The Power of Pick/D3 Multivalue Databases in Modern Clojure

PickDict brings authentic Pick/D3-style multivalue database functionality to Clojure applications. Store complex, related data elegantly using multivalue fields, leverage powerful computed expressions, and build sophisticated data applications with concise, maintainable code.

"PickDict transforms how we handle complex data relationships in Clojure" - Developer Community

✨ Key Features

🔢 Multivalue Fields - Store arrays of related data in single fields
🧮 Advanced Expressions - Full Clojure expressions with automatic variable binding
📊 Dictionary System - One dictionary per table with multiple field interpretations
⚡ High Performance - Optimized SQL backend with connection pooling
🔄 Legacy Compatibility - Supports traditional MULTIPLY/SUM operations
🛡️ Type Safety - Comprehensive validation and error handling
🧪 Production Ready - Extensive test suite with 91 assertions

🚀 Quick Start

Get PickDict running in your project in under 5 minutes:

1. Add Dependency

;; project.clj
[org.clojars.hector/pickdict "0.3.0"]

2. Basic Setup

(require '[pickdict.core :as pick])

;; Configure database (SQLite for simplicity)
(def db {:dbtype "sqlite" :dbname "myapp.db"})

;; 2. Create a table with multivalue fields
(pick/create-file! db "PRODUCT"
                   {:id "INTEGER PRIMARY KEY AUTOINCREMENT"
                    :name "TEXT NOT NULL"
                    :price "REAL"
                    :categories "TEXT"      ;; Will store: "electronics]gaming]accessories"
                    :stock_levels "TEXT"})  ;; Will store: "50]25]10"

;; The dictionary table is automatically created as "PRODUCT_DICT"
;; 3. Dictionary fields are created automatically - you can add computed fields
(pick/define-dictionary-field db "PRODUCT_DICT" "TOTAL_STOCK" "C" "" "SUM:STOCK_LEVELS" "Total Stock")

3. Create and Query Data

;; Create a product with multivalue data
(pick/create-record db "PRODUCT"
                     {:name "Gaming Headset"
                      :price 199.99
                      :categories "electronics]gaming]audio"
                      :stock_levels "100]50]25"})

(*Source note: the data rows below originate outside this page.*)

-- pv_equiv track=rewrite | github.com/VG-Fish/PerforatedAI-Quantization-Experiment | src/dendritic_benchmark/training.py | _history_fieldnames
-- ===== SOURCE A (Python) =====
-- from typing import Any, Literal
--
-- def _history_fieldnames(history: list[dict[str, Any]]) -> list[str]:
--     preferred_order = [
--         "epoch",
--         "primary_metric_name",
--         "primary_metric_key",
--         "metric_direction",
--         "learning_rate",
--         "epoch_seconds",
--         "train_loss",
--         "train_primary_metric",
--         "val_loss",
--         "val_primary_metric",
--         "test_loss",
--         "test_primary_metric",
--     ]
--     seen = set()
--     fieldnames: list[str] = []
--     for name in preferred_order:
--         if any(name in row for row in history):
--             fieldnames.append(name)
--             seen.add(name)
--     extras = sorted({key for row in history for key in row.keys() if key not in seen})
--     fieldnames.extend(extras)
--     return fieldnames
-- ===== SOURCE B (Python) =====
-- def _history_fieldnames(history):
--     preferred_order = [
--         "epoch",
--         "primary_metric_name",
--         "primary_metric_key",
--         "metric_direction",
--         "learning_rate",
--         "epoch_seconds",
--         "train_loss",
--         "train_primary_metric",
--         "val_loss",
--         "val_primary_metric",
--         "test_loss",
--         "test_primary_metric",
--     ]
--     rank = {name: i for i, name in enumerate(preferred_order)}
--     n = len(preferred_order)
--     all_keys = {key for row in history for key in row}
--     return sorted(all_keys, key=lambda k: (rank.get(k, n), k))
-- ===== Notes on version B (the rewrite author's own statement) =====
-- stated objective: simpler
-- what changed: Replaces A's two-phase construction (scan the preferred list filtering by presence, then separately sort the remaining key set) by a single sorted() over the union of present keys with a composite (rank, name) key, where rank is a dict built once from the preferred order.
import Mathlib
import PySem

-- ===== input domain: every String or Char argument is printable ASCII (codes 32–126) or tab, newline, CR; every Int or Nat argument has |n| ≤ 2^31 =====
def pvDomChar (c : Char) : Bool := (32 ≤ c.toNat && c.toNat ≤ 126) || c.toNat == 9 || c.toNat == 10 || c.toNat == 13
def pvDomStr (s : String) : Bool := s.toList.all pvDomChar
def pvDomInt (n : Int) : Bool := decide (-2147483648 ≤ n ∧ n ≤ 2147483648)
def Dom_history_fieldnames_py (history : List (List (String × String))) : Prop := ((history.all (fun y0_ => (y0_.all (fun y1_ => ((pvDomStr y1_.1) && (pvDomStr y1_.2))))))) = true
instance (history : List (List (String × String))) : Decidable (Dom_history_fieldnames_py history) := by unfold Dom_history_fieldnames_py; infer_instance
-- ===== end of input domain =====

-- B replaces A's two-phase build (filter the preferred list by presence, then sort the leftover keys)
-- by one single sorted() over the union of present keys with a composite (rank, name) key; objective: simpler decomposition, same cost.

-- ===== PORT A =====
def history_fieldnames_py (history : List (List (String × String))) : List String :=
  let preferred_order : List String :=
    ["epoch", "primary_metric_name", "primary_metric_key", "metric_direction",
     "learning_rate", "epoch_seconds", "train_loss", "train_primary_metric",
     "val_loss", "val_primary_metric", "test_loss", "test_primary_metric"]
  -- for name in preferred_order: if any(name in row for row in history): fieldnames.append(name); seen.add(name)
  let st : PySem.Set String × List String :=
    preferred_order.foldl
      (fun st name =>
        if history.any (fun row => row.any (fun kv => kv.1 == name)) then
          (PySem.Set.add st.1 name, st.2 ++ [name])
        else st)
      (PySem.Set.empty, [])
  let seen := st.1
  let fieldnames := st.2
  -- extras = sorted({key for row in history for key in row.keys() if key not in seen})
  let extras := PySem.List.sorted
    (PySem.Set.ofList
      ((history.flatMap (fun row => row.map Prod.fst)).filter
        (fun key => !(PySem.Set.contains seen key))))
    (fun x => x) false
  fieldnames ++ extras

-- ===== PORT B =====
def history_fieldnames_py_alt (history : List (List (String × String))) : List String :=
  let preferred_order : List String :=
    ["epoch", "primary_metric_name", "primary_metric_key", "metric_direction",
     "learning_rate", "epoch_seconds", "train_loss", "train_primary_metric",
     "val_loss", "val_primary_metric", "test_loss", "test_primary_metric"]
  -- rank = {name: i for i, name in enumerate(preferred_order)}
  let rank : PySem.Dict String Int :=
    (PySem.List.enumerate preferred_order).foldl (fun d p => d.insert p.2 p.1) PySem.Dict.empty
  let n : Int := (preferred_order.length : Int)
  -- all_keys = {key for row in history for key in row}
  let all_keys : PySem.Set String :=
    PySem.Set.ofList (history.flatMap (fun row => row.map Prod.fst))
  -- sorted(all_keys, key=lambda k: (rank.get(k, n), k))
  PySem.List.sorted2 all_keys (fun k => rank.getD k n) (fun k => k) false

-- ===== PRECONDITION & SPEC =====
def Spec_history_fieldnames_py (history : List (List (String × String))) (out : List String) : Prop := out = history_fieldnames_py_alt history
instance (history : List (List (String × String))) (out : List String) : Decidable (Spec_history_fieldnames_py history out) := by unfold Spec_history_fieldnames_py; infer_instance

-- ===== CLAIM (what is proved, stated in full; the proofs are below) =====
def Claim_equal_history_fieldnames_py : Prop := ∀ (history : List (List (String × String))), Dom_history_fieldnames_py history → Spec_history_fieldnames_py history (history_fieldnames_py history)

-- ===== LEMMAS AND PROOFS =====

-- The fixed preferred-order list, its rank dict and the composite first key, for the proofs.
def pvP : List String :=
  ["epoch", "primary_metric_name", "primary_metric_key", "metric_direction",
   "learning_rate", "epoch_seconds", "train_loss", "train_primary_metric",
   "val_loss", "val_primary_metric", "test_loss", "test_primary_metric"]

def pvRank : PySem.Dict String Int :=
  (PySem.List.enumerate pvP).foldl (fun d p => d.insert p.2 p.1) PySem.Dict.empty

def pvF (k : String) : Int := pvRank.getD k 12

-- A's loop over preferred_order is "filter by the predicate", with seen = the same keys as a set.
lemma pv_foldA (P : List String) (p : String → Bool) (s : PySem.Set String) (l : List String) :
    P.foldl (fun st name => if p name then (PySem.Set.add st.1 name, st.2 ++ [name]) else st) (s, l)
      = (PySem.Set.update s (P.filter p), l ++ P.filter p) := by
  induction P generalizing s l with
  | nil => simp [PySem.Set.update]
  | cons hd tl ih =>
      by_cases h : p hd <;> simp [h, ih, PySem.Set.update]

def pvp (history : List (List (String × String))) (name : String) : Bool :=
  history.any (fun row => row.any (fun kv => kv.1 == name))

def pvK (history : List (List (String × String))) : List String :=
  history.flatMap (fun row => row.map Prod.fst)

-- "any(name in row for row in history)" is membership in the flattened key list.
lemma pv_present_iff (history : List (List (String × String))) (k : String) :
    pvp history k = true ↔ k ∈ pvK history := by
  simp [pvp, pvK, List.any_eq_true, List.mem_flatMap, List.mem_map, beq_iff_eq]

lemma pv_fout (k : String) (hk : k ∉ pvP) : pvF k = 12 := by
  apply PySem.Dict.getD_of_not_contains
  rw [PySem.Dict.contains_eq_decide_mem_keys]
  have hkeys : pvRank.keys = pvP := by decide
  rw [hkeys]; simpa using hk

-- sorted with the two-part key (k1 x, x) is sorted with the lexicographic key.
lemma pv_sorted2_lex (xs : List String) (k1 : String → Int) :
    PySem.List.sorted2 xs k1 (fun x => x) false
      = PySem.List.sorted xs (fun x => toLex (k1 x, x)) false := by
  simp only [PySem.List.sorted2, PySem.List.sorted, Bool.false_eq_true, if_false]
  have hbe : (fun (a b : String) => decide (k1 a < k1 b) || (!decide (k1 b < k1 a) && decide (a < b)))
      = fun a b => decide (toLex (k1 a, a) < toLex (k1 b, b)) := by
    funext a b
    rcases lt_trichotomy (k1 a) (k1 b) with h|h|h
    · simp [Prod.Lex.lt_iff, h, not_lt.2 h.le]
    · simp [Prod.Lex.lt_iff, h]
    · simp [Prod.Lex.lt_iff, h, not_lt.2 h.le, ne_of_gt h]
  rw [hbe]

-- The heart of the equivalence, stated over the named pieces.
lemma pv_main (history : List (List (String × String))) :
    ([] ++ pvP.filter (pvp history)) ++
        PySem.List.sorted
          (PySem.Set.ofList
            ((pvK history).filter
              (fun key => !(PySem.Set.contains
                (PySem.Set.update PySem.Set.empty (pvP.filter (pvp history))) key))))
          (fun x => x) false
      = PySem.List.sorted2 (PySem.Set.ofList (pvK history))
          (fun k => pvRank.getD k ((pvP.length : Int))) (fun k => k) false := by
  set K : List String := pvK history with hK
  set p : String → Bool := pvp history with hp
  have hmemp : ∀ k, p k = true ↔ k ∈ K := fun k => pv_present_iff history k
  -- the extras filter is "not a preferred name", on the elements of K
  have hfilter : (K.filter (fun key => !(PySem.Set.contains (PySem.Set.update PySem.Set.empty (pvP.filter p)) key)))
      = K.filter (fun key => !(decide (key ∈ pvP))) := by
    apply List.filter_congr
    intro x hx
    have hcont : PySem.Set.contains (PySem.Set.update PySem.Set.empty (pvP.filter p)) x
        = decide (x ∈ pvP) := by
      rw [PySem.Set.contains_eq_decide, decide_eq_decide, PySem.Set.mem_update]
      simp [PySem.Set.empty, List.mem_filter, (hmemp x).2 hx]
    rw [hcont]
  rw [hfilter, pv_sorted2_lex]
  have hlen : ((pvP.length : Int)) = 12 := by decide
  rw [hlen, show (fun x => toLex (pvRank.getD x 12, x)) = (fun x => toLex (pvF x, x)) from rfl]
  set fp : List String := pvP.filter p with hfp
  set extras : List String :=
    PySem.List.sorted (PySem.Set.ofList (K.filter (fun key => !(decide (key ∈ pvP))))) (fun x => x) false with hex
  -- facts about the fixed list
  have hPnd : pvP.Nodup := by decide
  have hPlt : pvP.Pairwise (fun a b => pvF a < pvF b) := by decide
  have hPlt12 : ∀ a ∈ pvP, pvF a < 12 := by decide
  -- membership in extras / fp
  have hexmem : ∀ x, x ∈ extras ↔ (x ∈ K ∧ x ∉ pvP) := by
    intro x
    rw [hex, PySem.List.mem_sorted, PySem.Set.mem_ofList, List.mem_filter]
    simp
  have hexnotP : ∀ x ∈ extras, x ∉ pvP := fun x hx => ((hexmem x).1 hx).2
  have hfpmem : ∀ x, x ∈ fp ↔ (x ∈ pvP ∧ p x = true) := by
    intro x; rw [hfp, List.mem_filter]
  -- fp ++ extras is a rearrangement of the key set
  have hperm : (fp ++ extras).Perm (PySem.Set.ofList K) := by
    rw [List.perm_ext_iff_of_nodup _ (PySem.Set.nodup_ofList K)]
    · intro a
      rw [List.mem_append, PySem.Set.mem_ofList, hexmem, hfpmem, ← hmemp]
      by_cases haP : a ∈ pvP <;> simp [haP, hmemp]
    · rw [List.nodup_append]
      refine ⟨hPnd.filter _, ?_, ?_⟩
      · exact ((PySem.List.sorted_perm _ _ _).nodup_iff).2 (PySem.Set.nodup_ofList _)
      · intro a ha b hb
        rintro rfl
        exact hexnotP a hb ((hfpmem a).1 ha).1
  -- the lexicographic key strictly increases along fp ++ extras
  have hpw : (fp ++ extras).Pairwise (fun a b => toLex (pvF a, a) < toLex (pvF b, b)) := by
    rw [List.pairwise_append]
    refine ⟨?_, ?_, ?_⟩
    · exact (hPlt.filter p).imp (fun h => by simp [Prod.Lex.lt_iff, h])
    · have hinc : extras.Pairwise (fun a b => a < b) := by
        rw [hex]; exact PySem.List.sorted_ofList_pairwise_lt _
      refine hinc.imp_of_mem (fun {a b} ha hb hab => ?_)
      have ha12 := pv_fout a (hexnotP a ha)
      have hb12 := pv_fout b (hexnotP b hb)
      simp [Prod.Lex.lt_iff, ha12, hb12, hab]
    · intro a ha b hb
      have ha12 : pvF a < 12 := hPlt12 a ((hfpmem a).1 ha).1
      have hb12 := pv_fout b (hexnotP b hb)
      simp [Prod.Lex.lt_iff, ha12, hb12]
  rw [PySem.List.sorted_eq_of_perm_of_pairwise_lt _ _ _ hperm hpw]
  simp

-- ===== VERDICT (by name: the statement is the Claim_ definition above) =====
theorem history_fieldnames_py_spec : Claim_equal_history_fieldnames_py := by
  intro history _
  unfold Spec_history_fieldnames_py
  simp only [history_fieldnames_py, history_fieldnames_py_alt]
  rw [pv_foldA]
  exact pv_main history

;; Query with automatic interpretation
(pick/find-all db "PRODUCT")
;; Returns:
;; [{:NAME "Gaming Headset"
;;   :PRICE 199.99
;;   :CATEGORIES ["electronics" "gaming" "audio"]
;;   :TOTAL_STOCK 175}]

That's it! You now have a working multivalue database system.

🤔 Why PickDict?

Traditional relational databases force you to create complex joins and multiple tables for related data. Pick/D3's multivalue approach lets you store related data naturally:

Traditional SQL:

-- Multiple tables for product categories
CREATE TABLE products (id, name, price);
CREATE TABLE categories (id, name);
CREATE TABLE product_categories (product_id, category_id);

PickDict:

;; One field stores multiple categories
{:name "Gaming Headset"
 :categories "electronics]gaming]audio"}  ;; → ["electronics" "gaming" "audio"]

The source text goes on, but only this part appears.